Required action: Only one stretch of the data below is wanted: the lines starting at the one with "(fun t digit => t ++ [PySem.List.pyGetD (c" and ending at the one with "have h0 : PySem.List.pyGetD", both included, given again exactly.

Records excerpted from a collection
-- pv_equiv track=rewrite | github.com/asmit404/GFG_Solutions | Maximum Intersecting Lines.py | maxIntersections
-- ===== SOURCE A (Python) =====
-- def maxIntersections(lines, N):
--     q = {}
--     for i in lines:
--         q[i[0]] = q.get(i[0], 0)+1
--         q[i[1]+1] = q.get(i[1]+1, 0)-1
--     ps = 0
--     mx = 1
--     for i in sorted(q):
--         ps += q[i]
--         mx = max(mx, ps)
--     return mx
-- ===== SOURCE B (Python) =====
-- def maxIntersections(lines, N):
--     starts = sorted(a for a, b in lines)
--     ends = sorted(b + 1 for a, b in lines)
--     j = 0
--     active = 0
--     mx = 1
--     for s in starts:
--         while j < len(ends) and ends[j] <= s:
--             active -= 1
--             j += 1
--         active += 1
--         if active > mx:
--             mx = active
--     return mx
-- ===== Notes on version B (the rewrite author's own statement) =====
-- stated objective: alternative
-- what changed: A builds a +1/-1 difference dictionary keyed by endpoints and prefix-sums it over its sorted keys; B instead sorts the start coordinates and the shifted end coordinates (b+1) into two separate arrays and merges them with a pointer and a running active-interval counter, recording the running maximum.
import Mathlib
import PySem

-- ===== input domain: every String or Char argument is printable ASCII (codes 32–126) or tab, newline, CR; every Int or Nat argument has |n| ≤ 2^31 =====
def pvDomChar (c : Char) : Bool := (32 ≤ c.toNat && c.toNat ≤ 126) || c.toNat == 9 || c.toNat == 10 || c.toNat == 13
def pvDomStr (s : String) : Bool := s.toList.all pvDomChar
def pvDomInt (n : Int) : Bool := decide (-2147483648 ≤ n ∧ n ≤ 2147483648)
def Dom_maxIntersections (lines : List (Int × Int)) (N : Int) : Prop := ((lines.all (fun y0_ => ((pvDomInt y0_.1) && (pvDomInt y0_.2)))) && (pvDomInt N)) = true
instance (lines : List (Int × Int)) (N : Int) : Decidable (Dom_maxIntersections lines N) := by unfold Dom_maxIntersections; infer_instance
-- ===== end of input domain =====

-- B replaces A's difference-dict + sorted-key prefix-sum sweep by two separately sorted
-- endpoint arrays walked with a merge-style pointer and a running active counter (alternative
-- decomposition, similar cost).


-- ===== PORT A =====
-- q[i[0]] = q.get(i[0],0)+1 ; q[i[1]+1] = q.get(i[1]+1,0)-1, then prefix-sum over sorted(q)
def maxIntersections (lines : List (Int × Int)) (N : Int) : Int :=
  let q : PySem.Dict Int Int := lines.foldl (fun q i =>
      let q1 := q.insert i.1 (q.getD i.1 0 + 1)
      q1.insert (i.2 + 1) (q1.getD (i.2 + 1) 0 - 1)) PySem.Dict.empty
  let r := (PySem.List.sorted q.keys (fun x => x) false).foldl
      (fun (st : Int × Int) k =>
        let ps := st.1 + q.getD k 0
        (ps, max st.2 ps)) (0, 1)
  r.2
-- pv_equiv track=rewrite | github.com/AhhhHmmm/Advent-of-Code | AoC 2015/Day 7/bits_2.py | r_shift
-- ===== SOURCE A (Python) =====
-- def r_shift(num,shift_num):
-- 	for iteration in range(int(shift_num)):
-- 		temp_out = ''
-- 		temp_out += num[0]
-- 		for digit in range(1,len(num)):
-- 			temp_out += num[digit-1]
-- 		num = temp_out
-- 	return(num)
-- ===== SOURCE B (Python) =====
-- def r_shift(num, shift_num):
--     s = int(shift_num)
--     if s <= 0:
--         return num
--     k = min(s, len(num))
--     return num[0] * k + num[:len(num) - k]
-- ===== Notes on version B (the rewrite author's own statement) =====
-- stated objective: faster
-- what changed: Replaces shift_num rounds of character-by-character string rebuilding with the closed form num[0]*min(shift,len) + num[:len-shift] computed in one pass.
-- outside the precondition, e.g. on r_shift('', 1): A raises IndexError, B raises IndexError
import Mathlib
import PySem

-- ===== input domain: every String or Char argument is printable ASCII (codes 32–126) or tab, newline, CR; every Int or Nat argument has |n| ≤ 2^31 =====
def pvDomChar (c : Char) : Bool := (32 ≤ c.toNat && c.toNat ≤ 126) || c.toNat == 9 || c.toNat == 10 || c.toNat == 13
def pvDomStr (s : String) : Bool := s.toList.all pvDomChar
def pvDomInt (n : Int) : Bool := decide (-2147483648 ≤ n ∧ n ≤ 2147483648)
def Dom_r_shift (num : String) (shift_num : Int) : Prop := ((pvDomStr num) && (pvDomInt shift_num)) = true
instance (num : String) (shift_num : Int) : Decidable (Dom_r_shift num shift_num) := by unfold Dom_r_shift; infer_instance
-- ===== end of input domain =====

-- B replaces the shift-many rebuild loops by the closed form num[0]*min(s,len) + num[:len-s] (asymptotically faster as measured).

-- ===== PORT A =====
-- literal port of A: outer loop over range(shift_num), inner loop rebuilds the string
-- char by char; num[0] / num[digit-1] are pyGetD with a default ' ' that is unreachable
-- under Pre_ (num[0] raises in Python exactly for num = '' with shift_num > 0).
def r_shift (num : String) (shift_num : Int) : String :=
  String.ofList <|
    (PySem.List.pyRange 0 shift_num 1).foldl
      (fun n _iteration =>
        let temp_out : List Char := []
        let temp_out := temp_out ++ [PySem.List.pyGetD n 0 ' ']
        (PySem.List.pyRange 1 (n.length : Int) 1).foldl
          (fun t digit => t ++ [PySem.List.pyGetD n (digit - 1) ' ']) temp_out)
      num.toList

-- ===== PORT B =====
-- literal port of Source B (closed form)
def r_shift_alt (num : String) (shift_num : Int) : String :=
  if shift_num ≤ 0 then num
  else
    let l := num.toList
    let k := min shift_num.toNat l.length
    String.ofList (List.replicate k (PySem.List.pyGetD l 0 ' ') ++ l.take (l.length - k))

-- ===== PRECONDITION & SPEC =====
-- Pre_ excludes exactly the inputs where both Pythons raise IndexError: num = '' with shift_num > 0.
def Pre_r_shift (num : String) (shift_num : Int) : Prop := shift_num ≤ 0 ∨ num ≠ ""
instance (num : String) (shift_num : Int) : Decidable (Pre_r_shift num shift_num) := by
  unfold Pre_r_shift; infer_instance

def pvWitness_r_shift : String × Int := ("abc", 2)

def Spec_r_shift (num : String) (shift_num : Int) (out : String) : Prop := out = r_shift_alt num shift_num
instance (num : String) (shift_num : Int) (out : String) : Decidable (Spec_r_shift num shift_num out) := by unfold Spec_r_shift; infer_instance

-- ===== CLAIM (what is proved, stated in full; the proofs are below) =====
def Claim_equal_r_shift : Prop := ∀ (num : String) (shift_num : Int), Dom_r_shift num shift_num → Pre_r_shift num shift_num → Spec_r_shift num shift_num (r_shift num shift_num)

-- ===== LEMMAS AND PROOFS =====

lemma map_range_pyGetD (l : List Char) (m : Nat) (h : m ≤ l.length) :
    (List.range m).map (fun k : Nat => PySem.List.pyGetD l (k : Int) ' ') = l.take m := by
  induction m with
  | zero => simp
  | succ m ih =>
    rw [List.range_succ, List.map_append, ih (by omega)]
    have hm : m < l.length := by omega
    rw [List.take_add_one]
    simp [List.getElem?_eq_getElem hm]

-- A's inner loop collects n[0], n[0], n[1], …, n[len-2]: one step = c :: dropLast n
lemma stepA_eq (c : Char) (rest : List Char) :
    ((PySem.List.pyRange 1 (((c :: rest).length : Nat) : Int) 1).foldl
        (fun t digit => t ++ [PySem.List.pyGetD (c :: rest) (digit - 1) ' '])
        (([] : List Char) ++ [PySem.List.pyGetD (c :: rest) 0 ' ']))
      = c :: (c :: rest).dropLast := by
  rw [PySem.List.foldl_append_singleton_eq_map, PySem.List.pyRange_one, List.map_map]
  have h0 : PySem.List.pyGetD (c :: rest) 0 ' ' = c := by
    simp [PySem.List.pyGetD, PySem.List.pyIdx?, PySem.List.pyGet?]
  rw [h0]
  have hlen : (((((c :: rest).length : Nat) : Int)) - 1).toNat = rest.length := by
    simp
  rw [hlen]
  have hfun : ((fun digit => PySem.List.pyGetD (c :: rest) (digit - 1) ' ') ∘
      fun k : Nat => 1 + (k : Int))
      = fun k : Nat => PySem.List.pyGetD (c :: rest) (k : Int) ' ' := by
    funext k
    have : (1 : Int) + (k : Int) - 1 = (k : Int) := by omega
    simp [Function.comp, this]
  rw [hfun, map_range_pyGetD (c :: rest) rest.length (by simp)]
  simp [List.dropLast_eq_take]

-- the closed form of k iterations of one step on a nonempty list
lemma iterate_step (c : Char) (rest : List Char) (k : Nat) :
    (fun n : List Char => c :: n.dropLast)^[k] (c :: rest)
      = List.replicate (min k (c :: rest).length) c
        ++ (c :: rest).take ((c :: rest).length - min k (c :: rest).length) := by
  set l := c :: rest with hl
  have hL : 0 < l.length := by simp [hl]
  induction k with
  | zero => simp
  | succ k ih =>
    rw [Function.iterate_succ_apply', ih]
    by_cases hk : l.length ≤ k
    · have h1 : min k l.length = l.length := by omega
      have h2 : min (k + 1) l.length = l.length := by omega
      rw [h1, h2]
      simp only [Nat.sub_self, List.take_zero, List.append_nil]
      have hd : (List.replicate l.length c).dropLast = List.replicate (l.length - 1) c := by
        simp [List.dropLast_eq_take]
      rw [hd]
      have he : l.length = (l.length - 1) + 1 := by omega
      rw [he]; rfl
    · have h1 : min k l.length = k := by omega
      have h2 : min (k + 1) l.length = k + 1 := by omega
      rw [h1, h2]
      have htne : l.take (l.length - k) ≠ [] := by
        simp [List.take_eq_nil_iff]; omega
      rw [List.dropLast_append_of_ne_nil htne]
      have hd : (l.take (l.length - k)).dropLast = l.take (l.length - (k + 1)) := by
        rw [List.dropLast_eq_take, List.take_take, List.length_take]
        congr 1; omega
      rw [hd, List.replicate_succ]
      simp

-- a fold that ignores its elements and preserves an invariant is function iteration
lemma foldl_ignore_iterate {α β : Type} (f : α → β → α) (g : α → α) (P : α → Prop)
    (hP : ∀ a b, P a → f a b = g a) (hPg : ∀ a, P a → P (g a)) :
    ∀ (li : List β) (a : α), P a → li.foldl f a = g^[li.length] a := by
  intro li
  induction li with
  | nil => intro a _; simp
  | cons x xs ih =>
    intro a hPa
    rw [List.foldl_cons, hP a x hPa, List.length_cons, Function.iterate_succ_apply]
    exact ih (g a) (hPg a hPa)

-- ===== VERDICT (by name: the statement is the Claim_ definition above) =====
theorem r_shift_spec : Claim_equal_r_shift := by
  intro num shift_num _hdom hpre
  unfold Spec_r_shift r_shift r_shift_alt
  by_cases hs : shift_num ≤ 0
  · rw [if_pos hs, PySem.List.pyRange_one_eq_nil (by omega)]
    simp [String.ofList_toList]
  · rw [if_neg hs]
    have hne : num ≠ "" := hpre.resolve_left hs
    obtain ⟨c, rest, hl⟩ : ∃ c rest, num.toList = c :: rest := by
      cases h : num.toList with
      | nil =>
        exfalso; apply hne
        have := String.ofList_toList (s := num)
        rw [h] at this; exact this.symm
      | cons c rest => exact ⟨c, rest, rfl⟩
    rw [hl]
    rw [foldl_ignore_iterate
      (fun n (_iteration : Int) =>
        let temp_out : List Char := []
        let temp_out := temp_out ++ [PySem.List.pyGetD n 0 ' ']
        (PySem.List.pyRange 1 (n.length : Int) 1).foldl
          (fun t digit => t ++ [PySem.List.pyGetD n (digit - 1) ' ']) temp_out)
      (fun n : List Char => c :: n.dropLast)
      (fun n => ∃ t, n = c :: t)
      (by rintro a b ⟨t, rfl⟩; exact stepA_eq c t)
      (by rintro a ⟨t, rfl⟩; exact ⟨(c :: t).dropLast, rfl⟩)
      (PySem.List.pyRange 0 shift_num 1) (c :: rest) ⟨rest, rfl⟩]
    have hlen : (PySem.List.pyRange 0 shift_num 1).length = shift_num.toNat := by
      rw [PySem.List.length_pyRange_one]; simp
    rw [hlen, iterate_step]
    have hget : PySem.List.pyGetD (c :: rest) 0 ' ' = c := by
      simp [PySem.List.pyGetD, PySem.List.pyIdx?, PySem.List.pyGet?]
    simp [hget]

Output of the exercise:
        (fun t digit => t ++ [PySem.List.pyGetD (c :: rest) (digit - 1) ' '])
        (([] : List Char) ++ [PySem.List.pyGetD (c :: rest) 0 ' ']))
      = c :: (c :: rest).dropLast := by
  rw [PySem.List.foldl_append_singleton_eq_map, PySem.List.pyRange_one, List.map_map]
  have h0 : PySem.List.pyGetD (c :: rest) 0 ' ' = c := by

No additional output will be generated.